Don't blame me. It says. Don't blame me when it's easier to blame you.
And Amos might be crying now too, he can't tell, there's just this giant empty pit in the bottom of his stomach. It's like there's flames licking at the bottom of his ribcage, the room gets warmer. He's frustrated and panicky and still somehow exhausted after just waking up.
"You came here. If you really wanted to die so bad, you would've fucked off in a gutter somewhere. So don't gimme that shit. Whatever this is? Stop it."
Because the sound of Paxton weeping is the sound he'd never wanted to hear.
"Stop it." He says again, to cover the crack on the last one.
Then he raises a finger, because it feels like the right thing to do, and it shakes but it's stern, because some kind of emergency response kicked in awhile ago. Amos takes a deep breath, tries to summon up the voice he used when he was particularly pissed off, when Paxton was too drunk to listen to reason so he had to listen to something sharper and less kind.

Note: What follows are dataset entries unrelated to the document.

-- pv_equiv track=rewrite | github.com/marie-lee/Matching-back | src/utils/matching/matching.py | portfolio_to_text
-- ===== SOURCE A (Python) =====
-- def process_description(description):
--     sentences = description.split('/n')
--     processed_sentences = []
--     # 문장이 하나만 있는 경우
--     if len(sentences) == 1:
--         return description
--     for sentence in sentences:
--         if len(sentence) > 50:
--             for i in range(0, len(sentence), 50):
--                 processed_sentences.append(sentence[i:i+50])
--         else:
--             processed_sentences.append(sentence)
--     return processed_sentences
--
-- def portfolio_to_text(portfolio):
--     processed_texts = []
--     for project in portfolio:
--         project_texts = []
--         project_texts.append("".join(process_description(project['introduction'])) if project.get('introduction') else '') # 프로젝트 소개
--         project_texts.append("".join(process_description(project['stack'])) if project.get('stack') else '') # 스택 정보
--         project_texts.append("".join(process_description(project['role'])) if project.get('role') else '')  # 역할 정보
--         project_texts.append(f"contribution: {project.get('contribution', '')}" if project.get('contribution') else '')    # 기여도 정보
--         processed_texts.append(project_texts)
--     return processed_texts
-- ===== SOURCE B (Python) =====
-- def portfolio_to_text(portfolio):
--     # Each joined chunked description is just the text with '/n' removed:
--     # splitting on '/n' and re-joining the 50-char slices reconstructs it.
--     return [
--         [(project.get(f) or '').replace('/n', '') for f in ('introduction', 'stack', 'role')]
--         + [f"contribution: {c}" if (c := project.get('contribution') or '') else '']
--         for project in portfolio
--     ]
-- ===== Notes on version B (the rewrite author's own statement) =====
-- stated objective: simpler
-- what changed: Eliminates process_description entirely: since joining the 50-char chunks of the '/n'-split sentences reconstructs the text without the separators, each field becomes a single str.replace('/n',''), built in one comprehension instead of split/chunk/join loops.
import Mathlib
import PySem

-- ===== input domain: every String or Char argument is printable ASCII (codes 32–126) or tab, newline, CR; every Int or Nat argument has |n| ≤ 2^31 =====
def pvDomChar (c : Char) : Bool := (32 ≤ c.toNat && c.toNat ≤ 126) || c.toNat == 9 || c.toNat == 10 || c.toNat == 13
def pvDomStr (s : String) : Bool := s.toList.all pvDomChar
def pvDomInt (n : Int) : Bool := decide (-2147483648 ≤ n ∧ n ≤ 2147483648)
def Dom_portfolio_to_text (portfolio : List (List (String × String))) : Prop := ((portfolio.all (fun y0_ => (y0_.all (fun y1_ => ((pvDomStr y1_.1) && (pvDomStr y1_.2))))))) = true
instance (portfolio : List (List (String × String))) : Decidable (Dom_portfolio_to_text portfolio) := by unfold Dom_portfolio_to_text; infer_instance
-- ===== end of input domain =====

-- B replaces A's split/50-char-chunk/join pipeline with a single "/n"-removing replace per field (return value proved equal).


-- ===== PORT A =====
-- Python truthiness of project.get(k): present and non-empty.
def pyTruthy (o : Option String) : Bool :=
  match o with
  | none => false
  | some s => s ≠ ""

def process_description (description : String) : List String :=
  -- sep "/n" is non-empty, so split? never returns none; getD [] is unreachable
  let sentences := (PySem.Str.split? description "/n").getD []
  if sentences.length = 1 then
    [description]  -- Python returns the raw string; its sole consumer "".join(…) yields the same characters either way
  else
    sentences.foldl (fun processed_sentences sentence =>
      if (50 : Int) < PySem.Str.len sentence then
        (PySem.List.pyRange 0 (PySem.Str.len sentence) 50).foldl
          (fun acc i => acc ++ [PySem.Str.slice sentence (some i) (some (i + 50))])
          processed_sentences
      else processed_sentences ++ [sentence]) []

def portfolio_to_text (portfolio : List (List (String × String))) : List (List String) :=
  portfolio.foldl (fun processed_texts project =>
    -- project['k'] is read only under the truthiness guard, where it equals getD project k ""
    let t1 := if pyTruthy (PySem.Dict.get? ⟨project⟩ "introduction") then
        PySem.Str.join "" (process_description (PySem.Dict.getD ⟨project⟩ "introduction" "")) else ""
    let t2 := if pyTruthy (PySem.Dict.get? ⟨project⟩ "stack") then
        PySem.Str.join "" (process_description (PySem.Dict.getD ⟨project⟩ "stack" "")) else ""
    let t3 := if pyTruthy (PySem.Dict.get? ⟨project⟩ "role") then
        PySem.Str.join "" (process_description (PySem.Dict.getD ⟨project⟩ "role" "")) else ""
    -- f-string "contribution: {…}" ported as a ""-join of the two pieces (kernel-transparent concatenation)
    let t4 := if pyTruthy (PySem.Dict.get? ⟨project⟩ "contribution") then
        PySem.Str.join "" ["contribution: ", PySem.Dict.getD ⟨project⟩ "contribution" ""] else ""
    processed_texts ++ [[t1, t2, t3, t4]]) []

-- ===== PORT B =====
def replField (project : List (String × String)) (f : String) : String :=
  PySem.Str.replace (PySem.Dict.getD ⟨project⟩ f "") "/n" ""

def portfolio_to_text_alt (portfolio : List (List (String × String))) : List (List String) :=
  portfolio.map (fun project =>
    (["introduction", "stack", "role"].map (replField project)) ++
    [ let c := PySem.Dict.getD ⟨project⟩ "contribution" ""
      if c ≠ "" then PySem.Str.join "" ["contribution: ", c] else "" ])
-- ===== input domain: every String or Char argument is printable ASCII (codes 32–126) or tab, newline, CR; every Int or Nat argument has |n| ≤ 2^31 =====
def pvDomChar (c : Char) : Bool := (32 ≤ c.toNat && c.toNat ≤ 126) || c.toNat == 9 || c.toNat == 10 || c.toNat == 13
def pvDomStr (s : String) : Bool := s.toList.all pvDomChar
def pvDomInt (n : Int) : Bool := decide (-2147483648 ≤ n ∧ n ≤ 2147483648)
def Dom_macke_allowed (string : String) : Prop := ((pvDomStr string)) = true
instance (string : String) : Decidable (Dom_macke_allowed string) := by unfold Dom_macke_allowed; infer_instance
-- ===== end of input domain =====

-- B replaces A's per-position full-dict re-check and repeated suffix slicing by one early-exit
-- scan per start that finds the first position covering all distinct characters, then emits the
-- counted copies at once (objective: faster).

-- ===== PORT A =====
-- inner 'for i in string[g:]': set flag, append string[g:] when no flag is False
def pvAStep (sfx : String) (p : PySem.Dict Char Bool × List String) (c : Char) :
    PySem.Dict Char Bool × List String :=
  let d := p.1.insert c true
  if (PySem.Dict.values d).contains false then (d, p.2) else (d, p.2 ++ [sfx])

-- 'while g != len(string)' : g only ever steps 0,1,…, so the guard is g < len
def pvALoop (s : String) (g : Nat) (d : PySem.Dict Char Bool) (acc : List String) : List String :=
  if h : g < s.toList.length then
    let sfx := PySem.Str.slice s (some (g : Int)) none      -- string[g:]
    let p := sfx.toList.foldl (pvAStep sfx) (d, acc)
    -- 'for i in dict_of_flags.keys(): dict_of_flags[i] = False'
    let d2 := (PySem.Dict.keys p.1).foldl (fun d' k => d'.insert k false) p.1
    pvALoop s (g + 1) d2 p.2
  else acc
termination_by s.toList.length - g
decreasing_by have : s.toList.length = s.length := by simp
              omega

def macke_allowed (string : String) : List String :=
  let d0 := string.toList.foldl (fun d c => d.insert c false) PySem.Dict.empty
  pvALoop string 0 d0 []

-- ===== PORT B =====
-- 'while j < n and seen != full: seen.add(string[j]); j += 1'
def pvBScan (cs : List Char) (full : PySem.Set Char) (seen : PySem.Set Char) (j : Nat) :
    PySem.Set Char × Nat :=
  if h : j < cs.length then
    if PySem.Set.equal seen full then (seen, j)
    else pvBScan cs full (PySem.Set.add seen cs[j]) (j + 1)
  else (seen, j)
termination_by cs.length - j
-- B tokenizes in one pass (operand buffer + token list joined by ' ') instead of A's
-- index/previous-char case analysis; on inputs whose space-stripped form starts or ends with
-- tab/newline/CR the two differ (see D_ below).

-- ===== PORT A =====
-- loop body of A's for-loop (index == 0 test, previous-character lookup expressao[index-1])
def pvStepA (s : List Char) (acc : List Char) (p : Int × Char) : List Char :=
  if p.1 == 0 && (PySem.Chars.isdigit p.2 || PySem.Chars.isalpha p.2) then acc ++ [p.2]
  else if !(PySem.Chars.isdigit p.2) && !(PySem.Chars.isalpha p.2) then
    if p.1 == 0 then acc ++ [p.2, ' ']
    else if PySem.Chars.isdigit (PySem.List.pyGetD s (p.1 - 1) ' ')
           || PySem.Chars.isalpha (PySem.List.pyGetD s (p.1 - 1) ' ') then
      acc ++ [' ', p.2, ' ']
    else acc ++ [p.2, ' ']
  else acc ++ [p.2]

def organiza_expressao (expressao : String) : String :=
  let s := PySem.Chars.replace expressao.toList [' '] []
  let org := (PySem.List.enumerate s).foldl (pvStepA s) []
  String.ofList (PySem.Chars.rstrip (PySem.Chars.lstrip org))

-- ===== PORT B =====
-- loop body of B's for-loop (grow the operand buffer / flush it and emit the operator token)
def pvStepB (st : List (List Char) × List Char) (c : Char) : List (List Char) × List Char :=
  if PySem.Chars.isdigit c || PySem.Chars.isalpha c then (st.1, st.2 ++ [c])
  else ((if st.2 = [] then st.1 else st.1 ++ [st.2]) ++ [[c]], [])

def organiza_expressao_alt (expressao : String) : String :=
  let s := PySem.Chars.replace expressao.toList [' '] []
  let st := s.foldl pvStepB ([], [])
  String.ofList (PySem.Chars.join [' '] (if st.2 = [] then st.1 else st.1 ++ [st.2]))

-- ===== PRECONDITION & SPEC =====
-- On inputs whose space-stripped form begins or ends with a tab/newline/CR, A's final blanket
-- lstrip/rstrip silently deletes those boundary one-character tokens (A "\t" = ""), while B keeps
-- every token (B "\t" = "\t"); B's value is the intended one for a token-spacing function.
def D_organiza_expressao (expressao : String) : Prop :=
  let s := expressao.toList.filter (· ≠ ' ')
  s ≠ [] ∧ (PySem.Chars.isspace (s.headD ' ') = true ∨ PySem.Chars.isspace (s.getLastD ' ') = true)
instance (expressao : String) : Decidable (D_organiza_expressao expressao) := by
  unfold D_organiza_expressao; infer_instance

def Spec_organiza_expressao (expressao : String) (out : String) : Prop :=
  ¬ D_organiza_expressao expressao → out = organiza_expressao_alt expressao
instance (expressao : String) (out : String) : Decidable (Spec_organiza_expressao expressao out) := by
  unfold Spec_organiza_expressao; infer_instance

def pvDiffWitness_organiza_expressao : String := "\t"
def pvDiffWitnessOut_organiza_expressao : String × String := ("", "\t")

-- ===== CLAIM (what is proved, stated in full; the proofs are below) =====
def Claim_unchanged_organiza_expressao : Prop := ∀ (expressao : String), Dom_organiza_expressao expressao → Spec_organiza_expressao expressao (organiza_expressao expressao)
def Claim_changed_organiza_expressao : Prop := Dom_organiza_expressao (pvDiffWitness_organiza_expressao) ∧ D_organiza_expressao (pvDiffWitness_organiza_expressao) ∧ organiza_expressao (pvDiffWitness_organiza_expressao) = pvDiffWitnessOut_organiza_expressao.1 ∧ organiza_expressao_alt (pvDiffWitness_organiza_expressao) = pvDiffWitnessOut_organiza_expressao.2 ∧ pvDiffWitnessOut_organiza_expressao.1 ≠ pvDiffWitnessOut_organiza_expressao.2
def Claim_exact_organiza_expressao : Prop := ∀ (expressao : String), Dom_organiza_expressao expressao → D_organiza_expressao expressao → organiza_expressao expressao ≠ organiza_expressao_alt expressao

-- ===== LEMMAS AND PROOFS =====

-- A's ''.replace(' ', '') is a filter
theorem pvRepl_go (fuel : Nat) : ∀ (l acc : List Char), l.length ≤ fuel →
    PySem.Chars.replace.go [' '] [] fuel l acc = acc.reverse ++ l.filter (· ≠ ' ') := by
  induction fuel with
  | zero => intro l acc h
            have : l = [] := List.length_eq_zero_iff.mp (Nat.le_zero.mp h)
            subst this; simp [PySem.Chars.replace.go]
  | succ n ih =>
      intro l acc h
      cases l with
      | nil => simp [PySem.Chars.replace.go]
      | cons c t =>
          by_cases hc : c = ' '
          · subst hc
            rw [show PySem.Chars.replace.go [' '] [] (n+1) (' ' :: t) acc
                  = PySem.Chars.replace.go [' '] [] n t acc from by
                simp [PySem.Chars.replace.go, List.isPrefixOf]]
            rw [ih t acc (by simpa using h)]
            simp
          · rw [show PySem.Chars.replace.go [' '] [] (n+1) (c :: t) acc
                  = PySem.Chars.replace.go [' '] [] n t (c :: acc) from by
                simp [PySem.Chars.replace.go, List.isPrefixOf, Ne.symm hc]]
            rw [ih t (c :: acc) (by simpa using h)]
            simp [hc]

theorem pvRepl (l : List Char) :
    PySem.Chars.replace l [' '] [] = l.filter (· ≠ ' ') := by
  rw [PySem.Chars.replace]
  simp [pvRepl_go l.length l [] le_rfl]

-- the character class both programs branch on ("isnumeric or isalpha")
def pvAl (c : Char) : Bool := PySem.Chars.isdigit c || PySem.Chars.isalpha c

-- per-character emission of A's loop, with the previous character carried explicitly
def pvEmitA : Option Char → List Char → List Char
  | _, [] => []
  | none, c :: r => (if pvAl c then [c] else [c, ' ']) ++ pvEmitA (some c) r
  | some p, c :: r =>
      (if pvAl c then [c] else if pvAl p then [' ', c, ' '] else [c, ' ']) ++ pvEmitA (some c) r

theorem pvEmitA_none_cons (c : Char) (r : List Char) :
    pvEmitA none (c :: r) = (if pvAl c then [c] else [c, ' ']) ++ pvEmitA (some c) r := rfl
theorem pvEmitA_some_cons (p c : Char) (r : List Char) :
    pvEmitA (some p) (c :: r)
      = (if pvAl c then [c] else if pvAl p then [' ', c, ' '] else [c, ' ']) ++ pvEmitA (some c) r := rfl

-- B's tokenization as a recursion over the remaining characters
def pvTok : List Char → List Char → List (List Char)
  | buf, [] => if buf = [] then [] else [buf]
  | buf, c :: r =>
      if pvAl c then pvTok (buf ++ [c]) r
      else (if buf = [] then [] else [buf]) ++ [c] :: pvTok [] r

theorem pvTok_cons (buf : List Char) (c : Char) (r : List Char) :
    pvTok buf (c :: r) = if pvAl c then pvTok (buf ++ [c]) r
      else (if buf = [] then [] else [buf]) ++ [c] :: pvTok [] r := rfl
-- pv_equiv track=rewrite | github.com/jashahir/cellograph | cellograph/cellograph.py | limit_data
-- ===== SOURCE A (Python) =====
-- def limit_data(labels,limit=20,val_num=400,test_num=400):
--     '''
--     Get the index of train, validation, and test data
--     '''
--     label_counter = dict((l, 0) for l in labels)
--     train_idx = []
--
--     for i in range(len(labels)):
--         label = labels[i]
--         if label_counter[label]<limit:
--             train_idx.append(i)
--             label_counter[label]+=1
--
--         if all(count == limit for count in label_counter.values()):
--             break
--
--
--     rest_idx = [x for x in range(len(labels)) if x not in train_idx]
--     val_idx = rest_idx[:val_num]
--     test_idx = rest_idx[val_num:(val_num+test_num)]
--     return train_idx, val_idx,test_idx
-- ===== SOURCE B (Python) =====
-- def limit_data(labels, limit=20, val_num=400, test_num=400):
--     '''
--     Get the index of train, validation, and test data
--     '''
--     # index table: label -> ascending list of its positions
--     pos = {}
--     for i, l in enumerate(labels):
--         pos.setdefault(l, []).append(i)
--     cap = max(limit, 0)
--     train_set = set()
--     for p in pos.values():
--         train_set.update(p[:cap])
--     train_idx = sorted(train_set)
--     rest_idx = [i for i in range(len(labels)) if i not in train_set]
--     val_idx = rest_idx[:val_num]
--     test_idx = rest_idx[val_num:val_num + test_num]
--     return train_idx, val_idx, test_idx
-- ===== Notes on version B (the rewrite author's own statement) =====
-- stated objective: faster
-- what changed: Replaces A's stateful counter loop (with early break) plus per-index list-membership rest scan by a label->positions index table built once: take the first `limit` positions of each label as a train set, then derive train (sorted) and rest by O(1) set membership.
import Mathlib
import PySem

"Now I'm gonna go get clean sheets, and when I get back, you're gonna tell me why you showed up here last night looking like a corpse."
'You're gonna tell me what you did.' is what he doesn't say.
Because he's not an idiot. He sees the guilty slope of Paxton's shoulders underneath the way he tries to mask the pain. He knows him too well to not recognize the same signs he'd come home with after a botched job or a late meeting or a particularly nasty bar fight.
Maybe Paxton's predictable, maybe Amos is too, that's why it's so hard for him to stand up and to walk away and to not turn right back around and crawl into his arms, to forgive and be forgiven. It's like he's suddenly been made from glass but it's all jagged and the slightest movement threatens to shake him out of his own skin.
He crosses the threshold in a way he forces to be neutral, and he only lets himself look back once this time. The sunlight seems to illuminate Paxton, giving him a back-light and a halo, and Amos leaves the room like he's been burned.